Saved data entries:

-- ===== VERDICT (by name: the statement is the Claim_ definition above) =====
theorem get_best_match_spec : Claim_equal_get_best_match := by
  intro value score_dict default _
  unfold Spec_get_best_match get_best_match get_best_match_alt
  by_cases hv : value = ""
  · simp [hv]
  · simp only [if_neg hv]
    cases hget : (PySem.Dict.ofList score_dict).get? value with
    | some v =>
      exact (gbmLoop_of_get?_eq_some value (PySem.Str.lower value) default v
        (PySem.Dict.ofList score_dict).items none hget).symm
    | none =>
      have hnot : ∀ kv ∈ (PySem.Dict.ofList score_dict).items, kv.1 ≠ value := by
        intro kv hm hkv
        have hg := PySem.Dict.get?_of_mem_items (PySem.Dict.ofList score_dict)
          (k := kv.1) (v := kv.2) (by simpa using hm)
          (PySem.Dict.nodup_keys_ofList score_dict)
        rw [hkv, hget] at hg
        simp at hg
      rw [gbmLoop_of_not_mem value (PySem.Str.lower value) default _ none hnot,
        gbmStep_foldl_filter]
      have hall : ∀ kv ∈ (PySem.Dict.ofList score_dict).items.filter
            (fun kv => PySem.Str.isIn (PySem.Str.lower kv.1) (PySem.Str.lower value)),
          PySem.Str.isIn (PySem.Str.lower kv.1) (PySem.Str.lower value) = true :=
        fun kv hm => (List.mem_filter.mp hm).2
      have hB : List.foldl (gbmStep (PySem.Str.lower value)) none
            ((PySem.Dict.ofList score_dict).items.filter
              (fun kv => PySem.Str.isIn (PySem.Str.lower kv.1) (PySem.Str.lower value)))
          = (List.foldl maxStep none
              ((PySem.Dict.ofList score_dict).items.filter
                (fun kv => PySem.Str.isIn (PySem.Str.lower kv.1) (PySem.Str.lower value)))).map
              (fun kv => (PySem.Str.len kv.1, kv.2)) :=
        gbm_foldl_eq (PySem.Str.lower value) _ hall none
      rw [hB]
      have hkeys : (PySem.Dict.ofList score_dict).keys.filter
            (fun k => PySem.Str.isIn (PySem.Str.lower k) (PySem.Str.lower value))
          = ((PySem.Dict.ofList score_dict).items.filter
              (fun kv => PySem.Str.isIn (PySem.Str.lower kv.1) (PySem.Str.lower value))).map
              Prod.fst := by
        simp only [PySem.Dict.keys]
        rw [List.filter_map]
        rfl
      have hA : List.foldl stepK none
            (((PySem.Dict.ofList score_dict).items.filter
              (fun kv => PySem.Str.isIn (PySem.Str.lower kv.1) (PySem.Str.lower value))).map
              Prod.fst)
          = (List.foldl maxStep none
              ((PySem.Dict.ofList score_dict).items.filter
                (fun kv => PySem.Str.isIn (PySem.Str.lower kv.1) (PySem.Str.lower value)))).map
              Prod.fst :=
        stepK_foldl_map_fst _ none
      rw [hkeys, max?_len_eq_foldl_stepK, hA]
      cases hres : List.foldl maxStep none
          ((PySem.Dict.ofList score_dict).items.filter
            (fun kv => PySem.Str.isIn (PySem.Str.lower kv.1) (PySem.Str.lower value))) with
      | none => rfl
      | some bkv =>
        have hmem : bkv ∈ (PySem.Dict.ofList score_dict).items := by
          rcases foldl_maxStep_mem _ none bkv hres with h1 | h2
          · simp at h1
          · exact List.mem_of_mem_filter h2
        have hgb : (PySem.Dict.ofList score_dict).get? bkv.1 = some bkv.2 :=
          PySem.Dict.get?_of_mem_items (PySem.Dict.ofList score_dict)
            (by simpa using hmem) (PySem.Dict.nodup_keys_ofList score_dict)
        simp only [Option.map_some, hgb, Option.getD_some]
-- main simulation: one recursive visit equals processing the corresponding frame on B's stack
lemma pv_sim (graph : List (List Int)) (hL : 0 < graph.length)
    (HPre : ∀ u ∈ pvReach graph, ∀ v ∈ graph.getD u [],
      -(graph.length : Int) ≤ v ∧ v < graph.length) :
    ∀ f : Nat, ∀ (node from_node : Int) (vis : List Bool) (stack : List (Int × Int)),
      vis.length = graph.length → pvOk graph node →
      (∀ p ∈ stack, pvOk graph p.1) →
      vis.count false < f →
      ∀ fB : Nat, pvBf graph ((node, from_node) :: stack) vis ≤ fB →
      pvLoopB graph fB ((node, from_node) :: stack) vis =
        (if (pvVisitA graph f node from_node vis).1 then true
         else pvLoopB graph (pvBf graph stack (pvVisitA graph f node from_node vis).2) stack
           (pvVisitA graph f node from_node vis).2) := by
  intro f
  induction f with
  | zero => intro node fn vis stack _ _ _ hc; omega
  | succ f ih =>
    intro node fn vis stack hlen hnode hst hc fB hfB
    have hfb1 : ∃ fB', fB = fB' + 1 := by
      cases fB
      · exfalso; simp [pvBf] at hfB
      · exact ⟨_, rfl⟩
    rcases hfb1 with ⟨fB', rfl⟩
    by_cases hvisd : PySem.List.pyGetD vis node false
    · simp only [pvVisitA, pvLoopB, hvisd, if_true]
    · have hb1 : -(vis.length : Int) ≤ node := by rw [hlen]; exact hnode.1
      have hb2 : node < vis.length := by rw [hlen]; exact hnode.2.1
      have hget : PySem.List.pyGetD vis node false =
          vis.getD (pvWrap vis.length node) false := pv_pyGetD_wrap vis node false hb1 hb2
      have hset : PySem.List.pySetD vis node true = vis.set (pvWrap vis.length node) true :=
        pv_pySetD_wrap vis node true hb1 hb2
      have hwlt : pvWrap vis.length node < vis.length := pv_wrap_lt hb1 hb2
      have hcount := pv_count_set vis (pvWrap vis.length node) hwlt
        (by rw [← hget]; simpa using hvisd)
      have hpush := pv_push_wf hL HPre (node := node) (parent := fn) hnode
      have hrowe : PySem.List.pyGetD graph node [] =
          graph.getD (pvWrap graph.length node) [] :=
        pv_pyGetD_wrap graph node [] hnode.1 hnode.2.1
      simp only [pvVisitA, pvLoopB, hvisd, if_false, Bool.false_eq_true]
      have hnsOk : ∀ v ∈ PySem.List.pyGetD graph node [], pvOk graph v := by
        intro v hv
        rw [hrowe] at hv
        have hwr : pvWrap graph.length node ∈ pvReach graph := hnode.2.2
        have hin := HPre _ hwr v hv
        exact ⟨hin.1, hin.2, pv_reach_closed graph hL hwr hv hin⟩
      have key : ∀ (ns : List Int), (∀ v ∈ ns, pvOk graph v) →
          ∀ (vis' : List Bool) (stack' : List (Int × Int)),
          vis'.length = graph.length →
          (∀ p ∈ stack', pvOk graph p.1) →
          vis'.count false < f →
          ∀ fB'' : Nat,
          pvBf graph ((ns.filterMap fun n => if n = fn then none else some (n, node)) ++ stack') vis' ≤ fB'' →
          pvLoopB graph fB''
              ((ns.filterMap fun n => if n = fn then none else some (n, node)) ++ stack') vis' =
            (if (pvLoopA graph f ns fn node vis').1 then true
             else pvLoopB graph (pvBf graph stack' (pvLoopA graph f ns fn node vis').2) stack'
               (pvLoopA graph f ns fn node vis').2) := by
        intro ns
        induction ns with
        | nil =>
          intro _ vis' stack' hlen' hst' _ fB'' hfB''
          simp only [List.filterMap_nil, List.nil_append, pvLoopA]
          exact pv_loopB_irrel graph hL HPre fB'' _ stack' vis' hlen' hst'
            (by simpa using hfB'') le_rfl
        | cons n rest ihn =>
          intro hns vis' stack' hlen' hst' hc' fB'' hfB''
          by_cases hpar : n = fn
          · simp only [List.filterMap_cons, hpar, pvLoopA]
            exact ihn (fun v hv => hns v (List.mem_cons_of_mem _ hv)) vis' stack' hlen' hst' hc' fB''
              (by simpa [hpar] using hfB'')
          · have hn := hns n (List.mem_cons_self ..)
            have hstack2 : ∀ p ∈ (rest.filterMap fun m => if m = fn then none else some (m, node)) ++ stack',
                pvOk graph p.1 := by
              intro p hp
              rcases List.mem_append.mp hp with hp | hp
              · rcases List.mem_filterMap.mp hp with ⟨m, hm, hsome⟩
                by_cases h' : m = fn
                · simp [h'] at hsome
                · simp only [h', if_false, Option.some.injEq] at hsome
                  subst hsome
                  exact hns m (List.mem_cons_of_mem _ hm)
              · exact hst' p hp
            have happ : ((n :: rest).filterMap fun m => if m = fn then none else some (m, node)) ++ stack'
                = (n, node) :: ((rest.filterMap fun m => if m = fn then none else some (m, node)) ++ stack') := by
              simp [hpar]
            rw [happ] at hfB'' ⊢
            rw [ih n node vis' _ hlen' hn hstack2 hc' fB'' hfB'']
            rcases hv : pvVisitA graph f n node vis' with ⟨b, v⟩
            have hmono := (pv_monoA graph f).1 n node vis'
            rw [hv] at hmono
            cases b with
            | false =>
              -- visit returned False with updated visited v: continue the loop on rest
              have hstep : pvLoopA graph f (n :: rest) fn node vis' =
                  pvLoopA graph f rest fn node v := by
                simp [pvLoopA, hpar, hv]
              rw [hstep]
              exact ihn (fun m hm => hns m (List.mem_cons_of_mem _ hm)) v stack'
                (by rw [hmono.1, hlen']) hst' (lt_of_le_of_lt hmono.2 hc')
                (pvBf graph ((rest.filterMap fun m => if m = fn then none else some (m, node)) ++ stack') v)
                le_rfl
            | true =>
              have hstep : pvLoopA graph f (n :: rest) fn node vis' = (true, v) := by
                simp [pvLoopA, hpar, hv]
              rw [hstep]
              rfl
      have hc1 : (PySem.List.pySetD vis node true).count false < f := by
        rw [hset]; omega
      have hbf : pvBf graph (pvPush graph node fn ++ stack) (PySem.List.pySetD vis node true) ≤ fB' := by
        rw [hset]
        simp only [pvBf, List.length_append, List.length_cons] at hfB ⊢
        nlinarith [hpush.1, hcount]
      have hlen2 : (PySem.List.pySetD vis node true).length = graph.length := by
        rw [pv_pySetD_length, hlen]
      exact key (PySem.List.pyGetD graph node []) hnsOk
        (PySem.List.pySetD vis node true) stack hlen2 hst hc1 fB' hbf

-- ===== VERDICT (by name: the statement is the Claim_ definition above) =====
theorem undirected_cycle_test_spec : Claim_equal_undirected_cycle_test := by
  intro graph _ hpre
  rcases hpre with ⟨hne, HPre⟩
  have hL : 0 < graph.length := List.length_pos_iff.mpr hne
  unfold Spec_undirected_cycle_test undirected_cycle_test undirected_cycle_test_alt
  have hrep : (List.replicate graph.length false).count false = graph.length := by simp
  have h0 : pvOk graph 0 := by
    refine ⟨by omega, by omega, ?_⟩
    have : pvWrap graph.length 0 = 0 := by simp [pvWrap]
    rw [this]
    exact pv_reach_zero graph graph.length
  have h := pv_sim graph hL HPre (graph.length + 1) 0 0 (List.replicate graph.length false) []
    (by simp) h0 (by simp) (by omega)
    (graph.length * (pvMaxRow graph + 1) + 2)
    (by simp [pvBf, hrep]; ring_nf; omega)
  rw [h]
  rcases hres : pvVisitA graph (graph.length + 1) 0 0 (List.replicate graph.length false) with ⟨b, v⟩
  cases b <;> simp [pvLoopB]
theorem pvMem_children (len : Nat) (ns : List Nat) (c : Nat) :
    c ∈ pvChildren len ns ↔ ∃ n ∈ ns, 2 * n + 2 < len ∧ (c = 2 * n + 1 ∨ c = 2 * n + 2) := by
  simp only [pvChildren, List.mem_flatMap]
  constructor
  · rintro ⟨n, hn, hc⟩
    by_cases h : 2 * n + 2 < len
    · simp [h] at hc; exact ⟨n, hn, h, by omega⟩
    · simp [h] at hc
  · rintro ⟨n, hn, h, hc⟩
    exact ⟨n, hn, by simp [h]; omega⟩

-- A-level simulation: one pass of the inner for-loop.
theorem pvLevel_foldl (ns : List Nat) (t : List Int) (acc : List Int) :
    (ns.map (fun (m : Nat) => (m : Int))).foldl
        (fun (st : List Int × List Int) i =>
          let nt := PySem.List.pySetD st.1 i i
          if i * 2 + 2 < (nt.length : Int) then (nt, st.2 ++ [i * 2 + 1, i * 2 + 2])
          else (nt, st.2))
        (t, acc)
      = (pvWr t ns, acc ++ (pvChildren t.length ns).map (fun (m : Nat) => (m : Int))) := by
  induction ns generalizing t acc with
  | nil => simp [pvWr_nil, pvChildren_nil]
  | cons n ns ih =>
      rw [List.map_cons, List.foldl_cons]
      have hset : PySem.List.pySetD t ((n : Nat) : Int) ((n : Nat) : Int) = t.set n (n : Int) :=
        PySem.List.pySetD_natCast t n (n : Int)
      have hlen : (t.set n (n : Int)).length = t.length := List.length_set
      by_cases hg : 2 * n + 2 < t.length
      · have hgi : ((n : Int) * 2 + 2 < ((t.set n (n : Int)).length : Int)) := by
          rw [hlen]; exact_mod_cast (by omega : (n * 2 + 2 : Nat) < t.length)
        simp only [hset, hgi, if_pos]
        rw [ih (t.set n (n : Int)) (acc ++ [(n : Int) * 2 + 1, (n : Int) * 2 + 2])]
        rw [pvWr_cons, pvChildren_cons, hlen]
        simp only [hg, if_pos, List.map_append, List.append_assoc]
        have h1 : (((2 * n + 1 : Nat)) : Int) = (n : Int) * 2 + 1 := by push_cast; ring
        have h2 : (((2 * n + 2 : Nat)) : Int) = (n : Int) * 2 + 2 := by push_cast; ring
        simp [h1, h2]
      · have hgi : ¬ ((n : Int) * 2 + 2 < ((t.set n (n : Int)).length : Int)) := by
          rw [hlen]
          intro h
          have : (n * 2 + 2 : Nat) < t.length := by exact_mod_cast h
          omega
        simp only [hset, hgi, if_false]
        rw [ih (t.set n (n : Int)) acc]
        rw [pvWr_cons, pvChildren_cons, hlen]
        simp [hg]

theorem pvBfs_sim (f : Nat) (t : List Int) (ns : List Nat) :
    pvBfsLoop f t (ns.map (fun (m : Nat) => (m : Int))) = pvWr t (pvBseq t.length f ns) := by
  induction f generalizing t ns with
  | zero => simp [pvBfsLoop, pvBseq, pvWr_nil]
  | succ f ih =>
      cases ns with
      | nil => simp [pvBfsLoop, pvBseq, pvWr_nil]
      | cons n ns =>
          rw [show pvBfsLoop (f + 1) t ((n :: ns).map (fun (m : Nat) => (m : Int))) =
              pvBfsLoop f
                (((n :: ns).map (fun (m : Nat) => (m : Int))).foldl
                  (fun (st : List Int × List Int) i =>
                    let nt := PySem.List.pySetD st.1 i i
                    if i * 2 + 2 < (nt.length : Int) then (nt, st.2 ++ [i * 2 + 1, i * 2 + 2])
                    else (nt, st.2))
                  (t, [])).1
                (((n :: ns).map (fun (m : Nat) => (m : Int))).foldl
                  (fun (st : List Int × List Int) i =>
                    let nt := PySem.List.pySetD st.1 i i
                    if i * 2 + 2 < (nt.length : Int) then (nt, st.2 ++ [i * 2 + 1, i * 2 + 2])
                    else (nt, st.2))
                  (t, [])).2 from rfl]
          rw [pvLevel_foldl (n :: ns) t []]
          simp only [List.nil_append]
          rw [ih (pvWr t (n :: ns)) (pvChildren t.length (n :: ns))]
          rw [pvWr_length]
          show _ = pvWr t ((n :: ns) ++ pvBseq t.length f (pvChildren t.length (n :: ns)))
          rw [pvWr_append]

-- B simulation.
theorem pvVisit_sim (f : Nat) (t : List Int) (n : Nat) :
    pvVisit f t ((n : Nat) : Int) = pvWr t (pvDseq t.length f n) := by
  induction f generalizing t n with
  | zero => simp [pvVisit, pvDseq, pvWr_nil]
  | succ f ih =>
      show (let t1 := PySem.List.pySetD t ((n : Nat) : Int) ((n : Nat) : Int);
        if ((n : Nat) : Int) * 2 + 2 < (t1.length : Int) then
          pvVisit f (pvVisit f t1 (((n : Nat) : Int) * 2 + 1)) (((n : Nat) : Int) * 2 + 2)
        else t1) = _
      have hset : PySem.List.pySetD t ((n : Nat) : Int) ((n : Nat) : Int) = t.set n (n : Int) :=
        PySem.List.pySetD_natCast t n (n : Int)
      have hlen : (t.set n (n : Int)).length = t.length := List.length_set
      simp only [hset]
      by_cases hg : 2 * n + 2 < t.length
      · have hgi : ((n : Int) * 2 + 2 < ((t.set n (n : Int)).length : Int)) := by
          rw [hlen]; exact_mod_cast (by omega : (n * 2 + 2 : Nat) < t.length)
        simp only [hgi, if_pos]
        have h1 : ((n : Nat) : Int) * 2 + 1 = (((2 * n + 1 : Nat)) : Int) := by push_cast; ring
        have h2 : ((n : Nat) : Int) * 2 + 2 = (((2 * n + 2 : Nat)) : Int) := by push_cast; ring
        rw [h1, h2, ih (t.set n (n : Int)) (2 * n + 1)]
        rw [ih (pvWr (t.set n (n : Int)) (pvDseq (t.set n (n : Int)).length f (2 * n + 1))) (2 * n + 2)]
        rw [pvWr_length, hlen]
        show _ = pvWr t (pvDseq t.length (f + 1) n)
        simp only [pvDseq, hg, if_pos]
        rw [pvWr_cons, pvWr_append]
      · have hgi : ¬ ((n : Int) * 2 + 2 < ((t.set n (n : Int)).length : Int)) := by
          rw [hlen]
          intro h
          have : (n * 2 + 2 : Nat) < t.length := by exact_mod_cast h
          omega
        simp only [hgi, if_false]
        show t.set n (n : Int) = pvWr t (pvDseq t.length (f + 1) n)
        simp [pvDseq, hg, pvWr_cons, pvWr_nil]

Task goal:
Could you return exactly the stretch of the data above that starts at the line with "rw [List.map_cons, List.foldl_cons]" and ends at the line with "simp only [hset, hgi, if_pos]", both lines included?

Solved exercise:
      rw [List.map_cons, List.foldl_cons]
      have hset : PySem.List.pySetD t ((n : Nat) : Int) ((n : Nat) : Int) = t.set n (n : Int) :=
        PySem.List.pySetD_natCast t n (n : Int)
      have hlen : (t.set n (n : Int)).length = t.length := List.length_set
      by_cases hg : 2 * n + 2 < t.length
      · have hgi : ((n : Int) * 2 + 2 < ((t.set n (n : Int)).length : Int)) := by
          rw [hlen]; exact_mod_cast (by omega : (n * 2 + 2 : Nat) < t.length)
        simp only [hset, hgi, if_pos]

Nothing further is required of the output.